What happens when stories themselves — when the biological imperative that helps us process randomness and chaos as a means of "existential problem-solving" — are not only beyond our control, but the product of randomness and chaos? Not, of course, in the most literal sense — since algorithms are nothing but pattern, calculated variation, and predictability. They are, however, random in the sense that they have no understanding of the experiences, emotions, moralities, and conflicts they attempt to replicate, and to which they (appear to) speak. They can't tell the truth from a lie, and they can't (for now, and the foreseeable future) tell us anything we don't already know — or, more disturbingly, that we don't already think we know.

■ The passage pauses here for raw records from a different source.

-- pv_equiv track=rewrite | github.com/mohanganesh3/ship | training/phase2_optionc_common.py | synthesize_reasoning
-- ===== SOURCE A (Python) =====
-- def normalize_space(text: str | None) -> str:
--     return " ".join(str(text or "").split()).strip()
--
-- def coalesce_question(record: dict) -> str:
--     return normalize_space(record.get("q") or record.get("question") or record.get("prompt"))
--
-- def synthesize_reasoning(record: dict, answer_text: str) -> str:
--     domain = normalize_space(record.get("domain_letter") or record.get("domain_name") or "shipboard")
--     sample_type = normalize_space(record.get("sample_type") or record.get("type") or "maritime")
--     q = coalesce_question(record)
--     steps = []
--     answer_lines = [normalize_space(line) for line in str(answer_text).splitlines() if normalize_space(line)]
--     for idx, line in enumerate(answer_lines[:3], start=1):
--         steps.append(f"{idx}. Operational check: {line}")
--     while len(steps) < 3:
--         steps.append(
--             f"{len(steps) + 1}. Operational check: verify the governing onboard limits, alarms, and authority chain before continuing."
--         )
--     return "\n".join(
--         [
--             f"1. Context: {sample_type} case in domain {domain}.",
--             f"2. Question focus: {q or 'maritime safety decision'}.",
--             f"3. Safety logic: isolate the immediate risk, confirm the critical inputs, then apply the governing procedure.",
--             f"4. Evidence: {steps[0].split(':', 1)[1].strip()}",
--         ]
--     )
-- ===== SOURCE B (Python) =====
-- def normalize_space(text):
--     return " ".join(str(text or "").split()).strip()
--
--
-- DEFAULT_CHECK = "verify the governing onboard limits, alarms, and authority chain before continuing."
--
--
-- def _first_truthy(record, keys, default):
--     for k in keys:
--         v = record.get(k)
--         if v:
--             return normalize_space(v)
--     return normalize_space(default)
--
--
-- def _first_nonblank_line(text):
--     for line in str(text).splitlines():
--         s = normalize_space(line)
--         if s:
--             return s
--     return DEFAULT_CHECK
--
--
-- def synthesize_reasoning(record, answer_text):
--     domain = _first_truthy(record, ("domain_letter", "domain_name"), "shipboard")
--     sample_type = _first_truthy(record, ("sample_type", "type"), "maritime")
--     q = _first_truthy(record, ("q", "question", "prompt"), "")
--     return (
--         "1. Context: " + sample_type + " case in domain " + domain + ".\n"
--         "2. Question focus: " + (q or "maritime safety decision") + ".\n"
--         "3. Safety logic: isolate the immediate risk, confirm the critical inputs, then apply the governing procedure.\n"
--         "4. Evidence: " + _first_nonblank_line(answer_text)
--     )
-- ===== Notes on version B (the rewrite author's own statement) =====
-- stated objective: simpler
-- what changed: B replaces A's or-chain field defaults, the for-loop building numbered 'Operational check' steps, the while-loop padding them to three, and the split(':',1)[1].strip() re-parsing of steps[0] with two early-return scans (first truthy value among a key list, first non-blank line of the answer) and assembles the result by direct concatenation instead of join.
import Mathlib
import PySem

What becomes, then, of the problems humanity has yet to solve? A world taught by machines that can learn "new" things from us, but from which we can learn nothing new, is a world doomed to repeat past failures with even greater uniformity and accuracy than it already does. In that world, Freddy wins — because he has to. He wins because if he doesn't, he can't come back for another repetitive, predictable sequel. His defeats are only temporary because they're the result of temporary solutions (solutions that have already been tried, and that have failed again, and again), and his victory is greater because it isn't merely the "murder of innocence," but the murder of imagination — that is, the complete and total death of our ability to fathom what has never been fathomed before.
And if we lose that, we lose the very thing that, for all these centuries, has kept our self-destructive species alive: our ability not simply to create, but to interpret, deeply feel, and learn from the stories we tell.